> PROVIDED INFORMATION:
-- pv_equiv track=rewrite | github.com/diptoe/collective-memory | cm_mcp/tools/identity.py | _match_directory_to_project
-- ===== SOURCE A (Python) =====
-- def _match_directory_to_project(dir_name: str, projects: list) -> dict | None:
--     """
--     Try to match a directory name to a project.
--
--     Matching strategy (in order of confidence):
--     1. Exact match on repository_name (case-insensitive)
--     2. Exact match on project name (case-insensitive)
--     3. Normalized match (replace - with _, etc.)
--
--     Returns the matched project dict or None if no confident match.
--     """
--     if not dir_name or not projects:
--         return None
--
--     dir_lower = dir_name.lower()
--     dir_normalized = dir_lower.replace('-', '_').replace(' ', '_')
--
--     # First pass: exact match on repository_name
--     for project in projects:
--         repo_name = project.get('repository_name', '')
--         if repo_name and repo_name.lower() == dir_lower:
--             return project
--
--     # Second pass: exact match on project name
--     for project in projects:
--         name = project.get('name', '')
--         if name and name.lower() == dir_lower:
--             return project
--
--     # Third pass: normalized match on repository_name
--     for project in projects:
--         repo_name = project.get('repository_name', '')
--         if repo_name:
--             repo_normalized = repo_name.lower().replace('-', '_').replace(' ', '_')
--             if repo_normalized == dir_normalized:
--                 return project
--
--     # Fourth pass: normalized match on project name
--     for project in projects:
--         name = project.get('name', '')
--         if name:
--             name_normalized = name.lower().replace('-', '_').replace(' ', '_')
--             if name_normalized == dir_normalized:
--                 return project
--
--     return None
-- ===== SOURCE B (Python) =====
-- def _match_directory_to_project(dir_name: str, projects: list) -> dict | None:
--     """Single pass: give each project a priority (1 repo-exact, 2 name-exact,
--     3 repo-normalized, 4 name-normalized), keep the first project achieving the
--     lowest priority; return immediately on priority 1."""
--     if not dir_name or not projects:
--         return None
--
--     dir_lower = dir_name.lower()
--     dir_normalized = dir_lower.replace('-', '_').replace(' ', '_')
--
--     def norm(s):
--         return s.replace('-', '_').replace(' ', '_')
--
--     best_pri = 5
--     best = None
--     for project in projects:
--         repo_name = project.get('repository_name', '')
--         name = project.get('name', '')
--         if repo_name and repo_name.lower() == dir_lower:
--             return project  # nothing can beat an earlier repo-exact match
--         elif name and name.lower() == dir_lower:
--             pri = 2
--         elif repo_name and norm(repo_name.lower()) == dir_normalized:
--             pri = 3
--         elif name and norm(name.lower()) == dir_normalized:
--             pri = 4
--         else:
--             continue
--         if pri < best_pri:
--             best_pri = pri
--             best = project
--     return best
-- ===== Notes on version B (the rewrite author's own statement) =====
-- stated objective: simpler
-- what changed: Replaced A's four sequential scans over the project list with a single loop that assigns each project a match priority (repo-exact, name-exact, repo-normalized, name-normalized) and keeps the first project with the lowest priority, returning early on a repo-exact match.
import Mathlib
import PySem

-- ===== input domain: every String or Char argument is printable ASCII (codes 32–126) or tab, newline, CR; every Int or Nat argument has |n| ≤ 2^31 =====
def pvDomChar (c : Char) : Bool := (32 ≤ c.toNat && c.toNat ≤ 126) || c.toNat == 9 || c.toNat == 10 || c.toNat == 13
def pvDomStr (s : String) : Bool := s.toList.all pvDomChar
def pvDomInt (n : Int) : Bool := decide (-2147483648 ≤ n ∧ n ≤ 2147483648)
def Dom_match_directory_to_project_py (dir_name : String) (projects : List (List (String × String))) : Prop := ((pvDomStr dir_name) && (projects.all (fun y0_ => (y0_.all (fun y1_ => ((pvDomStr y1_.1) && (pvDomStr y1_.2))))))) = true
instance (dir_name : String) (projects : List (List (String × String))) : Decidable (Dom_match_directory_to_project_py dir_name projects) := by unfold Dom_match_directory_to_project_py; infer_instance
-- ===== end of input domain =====

-- B replaces A's four sequential scans by ONE loop tracking the best match priority; objective: simpler.

-- shared primitives (transliterations of identical Python expressions in Source A and Source B)
-- project.get(k, d) on the dict-as-association-list: first matching key, else default
def pvGetD (p : List (String × String)) (k d : String) : String :=
  match p.find? (fun kv => kv.1 == k) with
  | some kv => kv.2
  | none => d

-- s.replace('-', '_').replace(' ', '_')
def pvNorm (s : String) : String :=
  PySem.Str.replace (PySem.Str.replace s "-" "_") " " "_"

-- repo_name and repo_name.lower() == dir_lower
def pvC1 (dl : String) (p : List (String × String)) : Bool :=
  let r := pvGetD p "repository_name" ""
  !(r == "") && (PySem.Str.lower r == dl)

-- name and name.lower() == dir_lower
def pvC2 (dl : String) (p : List (String × String)) : Bool :=
  let n := pvGetD p "name" ""
  !(n == "") && (PySem.Str.lower n == dl)

-- repo_name and norm(repo_name.lower()) == dir_normalized
def pvC3 (dn : String) (p : List (String × String)) : Bool :=
  let r := pvGetD p "repository_name" ""
  !(r == "") && (pvNorm (PySem.Str.lower r) == dn)

-- name and norm(name.lower()) == dir_normalized
def pvC4 (dn : String) (p : List (String × String)) : Bool :=
  let n := pvGetD p "name" ""
  !(n == "") && (pvNorm (PySem.Str.lower n) == dn)

-- ===== PORT A =====
def match_directory_to_project_py (dir_name : String) (projects : List (List (String × String))) : Option (List (String × String)) :=
  if dir_name == "" || projects.isEmpty then none
  else
    let dl := PySem.Str.lower dir_name
    let dn := pvNorm dl
    match projects.find? (pvC1 dl) with
    | some p => some p
    | none =>
      match projects.find? (pvC2 dl) with
      | some p => some p
      | none =>
        match projects.find? (pvC3 dn) with
        | some p => some p
        | none => projects.find? (pvC4 dn)

-- ===== PORT B =====
-- the single loop of Source B: best-priority accumulator, early return on priority 1
def pvGo (dl dn : String) : List (List (String × String)) → Nat → Option (List (String × String)) → Option (List (String × String))
  | [], _, best => best
  | p :: ps, bestPri, best =>
    if pvC1 dl p then some p
    else
      let q : Nat := if pvC2 dl p then 2 else if pvC3 dn p then 3 else if pvC4 dn p then 4 else 5
      if q < bestPri then pvGo dl dn ps q (some p) else pvGo dl dn ps bestPri best

def match_directory_to_project_py_alt (dir_name : String) (projects : List (List (String × String))) : Option (List (String × String)) :=
  if dir_name == "" || projects.isEmpty then none
  else
    let dl := PySem.Str.lower dir_name
    let dn := pvNorm dl
    pvGo dl dn projects 5 none

-- ===== PRECONDITION & SPEC =====
def Spec_match_directory_to_project_py (dir_name : String) (projects : List (List (String × String))) (out : Option (List (String × String))) : Prop := out = match_directory_to_project_py_alt dir_name projects
instance (dir_name : String) (projects : List (List (String × String))) (out : Option (List (String × String))) : Decidable (Spec_match_directory_to_project_py dir_name projects out) := by unfold Spec_match_directory_to_project_py; infer_instance

-- ===== CLAIM (what is proved, stated in full; the proofs are below) =====
def Claim_equal_match_directory_to_project_py : Prop := ∀ (dir_name : String) (projects : List (List (String × String))), Dom_match_directory_to_project_py dir_name projects → Spec_match_directory_to_project_py dir_name projects (match_directory_to_project_py dir_name projects)

-- ===== LEMMAS AND PROOFS =====

theorem pvFindNoneCons {a : Type} (p : a → Bool) (x : a) (xs : List a)
    (h : (x :: xs).find? p = none) : p x = false ∧ xs.find? p = none := by
  cases hpx : p x with
  | true => simp [hpx] at h
  | false => exact ⟨rfl, by simpa [List.find?_cons, hpx] using h⟩

-- an early repo-exact match is returned regardless of the accumulator
theorem pvGo_of_find_c1 (dl dn : String) (ps : List (List (String × String))) (p : List (String × String))
    (h : ps.find? (pvC1 dl) = some p) :
    ∀ pri best, pvGo dl dn ps pri best = some p := by
  induction ps with
  | nil => simp at h
  | cons x xs ih =>
    intro pri best
    cases h1 : pvC1 dl x with
    | true =>
      have hx : x = p := by simpa [List.find?_cons, h1] using h
      subst hx
      simp [pvGo, h1]
    | false =>
      have hrest : xs.find? (pvC1 dl) = some p := by simpa [List.find?_cons, h1] using h
      simp only [pvGo, h1, Bool.false_eq_true, if_false]
      by_cases hq : (if pvC2 dl x then 2 else if pvC3 dn x then 3 else if pvC4 dn x then 4 else 5) < pri
      · rw [if_pos hq]; exact ih hrest _ _
      · rw [if_neg hq]; exact ih hrest _ _

-- once the best priority is 2 and no repo-exact match remains, the accumulator wins
theorem pvGo_two (dl dn : String) (ps : List (List (String × String))) (b : List (String × String))
    (h : ps.find? (pvC1 dl) = none) :
    pvGo dl dn ps 2 (some b) = some b := by
  induction ps generalizing b with
  | nil => simp [pvGo]
  | cons x xs ih =>
    obtain ⟨h1, hrest⟩ := pvFindNoneCons _ _ _ h
    simp only [pvGo, h1, Bool.false_eq_true, if_false]
    have hq : ¬ ((if pvC2 dl x then 2 else if pvC3 dn x then 3 else if pvC4 dn x then 4 else 5) < 2) := by
      split
      · omega
      · split
        · omega
        · split <;> omega
    rw [if_neg hq]
    exact ih _ hrest

-- at priority 3 only a name-exact match can still improve the accumulator
theorem pvGo_three (dl dn : String) (ps : List (List (String × String))) (b : List (String × String))
    (h : ps.find? (pvC1 dl) = none) :
    pvGo dl dn ps 3 (some b) =
      (match ps.find? (pvC2 dl) with
       | some p => some p
       | none => some b) := by
  induction ps generalizing b with
  | nil => simp [pvGo]
  | cons x xs ih =>
    obtain ⟨h1, hrest⟩ := pvFindNoneCons _ _ _ h
    simp only [pvGo, h1, Bool.false_eq_true, if_false, List.find?_cons]
    cases h2 : pvC2 dl x with
    | true =>
      simp only [if_true]
      rw [if_pos (by omega)]
      exact pvGo_two dl dn xs x hrest
    | false =>
      simp only [Bool.false_eq_true, if_false]
      have hq : ¬ ((if pvC3 dn x then 3 else if pvC4 dn x then 4 else 5) < 3) := by
        split
        · omega
        · split <;> omega
      rw [if_neg hq]
      exact ih _ hrest

-- at priority 4, name-exact then repo-normalized matches can improve the accumulator
theorem pvGo_four (dl dn : String) (ps : List (List (String × String))) (b : List (String × String))
    (h : ps.find? (pvC1 dl) = none) :
    pvGo dl dn ps 4 (some b) =
      (match ps.find? (pvC2 dl) with
       | some p => some p
       | none =>
         match ps.find? (pvC3 dn) with
         | some p => some p
         | none => some b) := by
  induction ps generalizing b with
  | nil => simp [pvGo]
  | cons x xs ih =>
    obtain ⟨h1, hrest⟩ := pvFindNoneCons _ _ _ h
    simp only [pvGo, h1, Bool.false_eq_true, if_false, List.find?_cons]
    cases h2 : pvC2 dl x with
    | true =>
      simp only [if_true]
      rw [if_pos (by omega)]
      exact pvGo_two dl dn xs x hrest
    | false =>
      simp only [Bool.false_eq_true, if_false]
      cases h3 : pvC3 dn x with
      | true =>
        simp only [if_true]
        rw [if_pos (by omega)]
        exact pvGo_three dl dn xs x hrest
      | false =>
        simp only [Bool.false_eq_true, if_false]
        have hq : ¬ ((if pvC4 dn x then 4 else 5) < 4) := by split <;> omega
        rw [if_neg hq]
        exact ih _ hrest

-- the full loop starting empty equals the last three passes of A (when pass 1 finds nothing)
theorem pvGo_five (dl dn : String) (ps : List (List (String × String)))
    (h : ps.find? (pvC1 dl) = none) :
    pvGo dl dn ps 5 none =
      (match ps.find? (pvC2 dl) with
       | some p => some p
       | none =>
         match ps.find? (pvC3 dn) with
         | some p => some p
         | none => ps.find? (pvC4 dn)) := by
  induction ps with
  | nil => simp [pvGo]
  | cons x xs ih =>
    obtain ⟨h1, hrest⟩ := pvFindNoneCons _ _ _ h
    simp only [pvGo, h1, Bool.false_eq_true, if_false, List.find?_cons]
    cases h2 : pvC2 dl x with
    | true =>
      simp only [if_true]
      rw [if_pos (by omega)]
      exact pvGo_two dl dn xs x hrest
    | false =>
      simp only [Bool.false_eq_true, if_false]
      cases h3 : pvC3 dn x with
      | true =>
        simp only [if_true]
        rw [if_pos (by omega)]
        exact pvGo_three dl dn xs x hrest
      | false =>
        simp only [Bool.false_eq_true, if_false]
        cases h4 : pvC4 dn x with
        | true =>
          simp only [if_true]
          rw [if_pos (by omega)]
          exact pvGo_four dl dn xs x hrest
        | false =>
          simp only [Bool.false_eq_true, if_false]
          rw [if_neg (by omega)]
          exact ih hrest

-- ===== VERDICT (by name: the statement is the Claim_ definition above) =====
theorem match_directory_to_project_py_spec : Claim_equal_match_directory_to_project_py := by
  intro dir_name projects _
  unfold Spec_match_directory_to_project_py match_directory_to_project_py match_directory_to_project_py_alt
  by_cases hg : (dir_name == "" || projects.isEmpty) = true
  · simp [hg]
  · simp only [hg, Bool.false_eq_true, if_false]
    cases hf : projects.find? (pvC1 (PySem.Str.lower dir_name)) with
    | some p => exact (pvGo_of_find_c1 _ _ _ _ hf _ _).symm
    | none => exact (pvGo_five _ _ _ hf).symm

> ACTIVITY:
Your answer should be the lines above from the one containing "(PySem.Str.lower n) == dn)" through the one containing "unfold Spec_match_directory_to_project_py; infer_instance", copied exactly and with both ends kept.

> TASK RESPONSE:
  !(n == "") && (pvNorm (PySem.Str.lower n) == dn)

-- ===== PORT A =====
def match_directory_to_project_py (dir_name : String) (projects : List (List (String × String))) : Option (List (String × String)) :=
  if dir_name == "" || projects.isEmpty then none
  else
    let dl := PySem.Str.lower dir_name
    let dn := pvNorm dl
    match projects.find? (pvC1 dl) with
    | some p => some p
    | none =>
      match projects.find? (pvC2 dl) with
      | some p => some p
      | none =>
        match projects.find? (pvC3 dn) with
        | some p => some p
        | none => projects.find? (pvC4 dn)

-- ===== PORT B =====
-- the single loop of Source B: best-priority accumulator, early return on priority 1
def pvGo (dl dn : String) : List (List (String × String)) → Nat → Option (List (String × String)) → Option (List (String × String))
  | [], _, best => best
  | p :: ps, bestPri, best =>
    if pvC1 dl p then some p
    else
      let q : Nat := if pvC2 dl p then 2 else if pvC3 dn p then 3 else if pvC4 dn p then 4 else 5
      if q < bestPri then pvGo dl dn ps q (some p) else pvGo dl dn ps bestPri best

def match_directory_to_project_py_alt (dir_name : String) (projects : List (List (String × String))) : Option (List (String × String)) :=
  if dir_name == "" || projects.isEmpty then none
  else
    let dl := PySem.Str.lower dir_name
    let dn := pvNorm dl
    pvGo dl dn projects 5 none

-- ===== PRECONDITION & SPEC =====
def Spec_match_directory_to_project_py (dir_name : String) (projects : List (List (String × String))) (out : Option (List (String × String))) : Prop := out = match_directory_to_project_py_alt dir_name projects
instance (dir_name : String) (projects : List (List (String × String))) (out : Option (List (String × String))) : Decidable (Spec_match_directory_to_project_py dir_name projects out) := by unfold Spec_match_directory_to_project_py; infer_instance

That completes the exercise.